----- Raw data
-- ===== PRECONDITION & SPEC =====
def Spec_get_population_specific_recommendations (idade : Int) (sexo : String) (comorbidades : List String) (out : List (List (String × String))) : Prop := out = get_population_specific_recommendations_alt idade sexo comorbidades
instance (idade : Int) (sexo : String) (comorbidades : List String) (out : List (List (String × String))) : Decidable (Spec_get_population_specific_recommendations idade sexo comorbidades out) := by unfold Spec_get_population_specific_recommendations; infer_instance

-- ===== CLAIM (what is proved, stated in full; the proofs are below) =====
def Claim_equal_get_population_specific_recommendations : Prop := ∀ (idade : Int) (sexo : String) (comorbidades : List String), Dom_get_population_specific_recommendations idade sexo comorbidades → Spec_get_population_specific_recommendations idade sexo comorbidades (get_population_specific_recommendations idade sexo comorbidades)

-- ===== LEMMAS AND PROOFS =====

-- looking up the table at band k gives _build at the k-th representative age
set_option maxHeartbeats 1000000 in
theorem pv_alt_eq_build (idade : Int) (sexo : String) (comorbidades : List String)
    (k : Nat) (rep : Int) (hk : pvBreaks.countP (fun b => b ≤ idade) = k)
    (hr : pvReps.getD k 0 = rep) (hlt : k < 9) :
    get_population_specific_recommendations_alt idade sexo comorbidades
      = pvBuild rep (sexo == "feminino")
          (comorbidades.contains "hipertensao" || comorbidades.contains "obesidade") := by
  subst hr
  simp only [get_population_specific_recommendations_alt]
  rw [hk]
  generalize (sexo == "feminino") = f
  generalize (comorbidades.contains "hipertensao" || comorbidades.contains "obesidade") = r
  interval_cases k <;> cases f <;> cases r <;> rfl

-- A's chain equals _build at rep when every atomic age guard agrees between idade and rep
set_option maxHeartbeats 1000000 in
theorem pv_a_eq_build (idade rep : Int) (sexo : String) (comorbidades : List String)
    (hA : 15 ≤ idade ↔ 15 ≤ rep) (hB : idade ≤ 65 ↔ rep ≤ 65)
    (hC : idade ≤ 24 ↔ rep ≤ 24) (hD : 25 ≤ idade ↔ 25 ≤ rep)
    (hE : 18 ≤ idade ↔ 18 ≤ rep) (hF : idade ≤ 79 ↔ rep ≤ 79)
    (hG : 19 ≤ idade ↔ 19 ≤ rep) (hH : idade ≤ 64 ↔ rep ≤ 64)
    (hI : 35 ≤ idade ↔ 35 ≤ rep) :
    get_population_specific_recommendations idade sexo comorbidades
      = pvBuild rep (sexo == "feminino")
          (comorbidades.contains "hipertensao" || comorbidades.contains "obesidade") := by
  unfold get_population_specific_recommendations pvBuild
  simp only [hA, hB, hC, hD, hE, hF, hG, hH, hI, beq_iff_eq, List.any_cons, List.any_nil,
    Bool.or_false, Bool.or_eq_true]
----------
Try it
Nothing but an exact copy of the lines from the first one above through the line holding "(hA : 15 ≤ idade" should be returned.

Exercise result
-- ===== PRECONDITION & SPEC =====
def Spec_get_population_specific_recommendations (idade : Int) (sexo : String) (comorbidades : List String) (out : List (List (String × String))) : Prop := out = get_population_specific_recommendations_alt idade sexo comorbidades
instance (idade : Int) (sexo : String) (comorbidades : List String) (out : List (List (String × String))) : Decidable (Spec_get_population_specific_recommendations idade sexo comorbidades out) := by unfold Spec_get_population_specific_recommendations; infer_instance

-- ===== CLAIM (what is proved, stated in full; the proofs are below) =====
def Claim_equal_get_population_specific_recommendations : Prop := ∀ (idade : Int) (sexo : String) (comorbidades : List String), Dom_get_population_specific_recommendations idade sexo comorbidades → Spec_get_population_specific_recommendations idade sexo comorbidades (get_population_specific_recommendations idade sexo comorbidades)

-- ===== LEMMAS AND PROOFS =====

-- looking up the table at band k gives _build at the k-th representative age
set_option maxHeartbeats 1000000 in
theorem pv_alt_eq_build (idade : Int) (sexo : String) (comorbidades : List String)
    (k : Nat) (rep : Int) (hk : pvBreaks.countP (fun b => b ≤ idade) = k)
    (hr : pvReps.getD k 0 = rep) (hlt : k < 9) :
    get_population_specific_recommendations_alt idade sexo comorbidades
      = pvBuild rep (sexo == "feminino")
          (comorbidades.contains "hipertensao" || comorbidades.contains "obesidade") := by
  subst hr
  simp only [get_population_specific_recommendations_alt]
  rw [hk]
  generalize (sexo == "feminino") = f
  generalize (comorbidades.contains "hipertensao" || comorbidades.contains "obesidade") = r
  interval_cases k <;> cases f <;> cases r <;> rfl

-- A's chain equals _build at rep when every atomic age guard agrees between idade and rep
set_option maxHeartbeats 1000000 in
theorem pv_a_eq_build (idade rep : Int) (sexo : String) (comorbidades : List String)
    (hA : 15 ≤ idade ↔ 15 ≤ rep) (hB : idade ≤ 65 ↔ rep ≤ 65)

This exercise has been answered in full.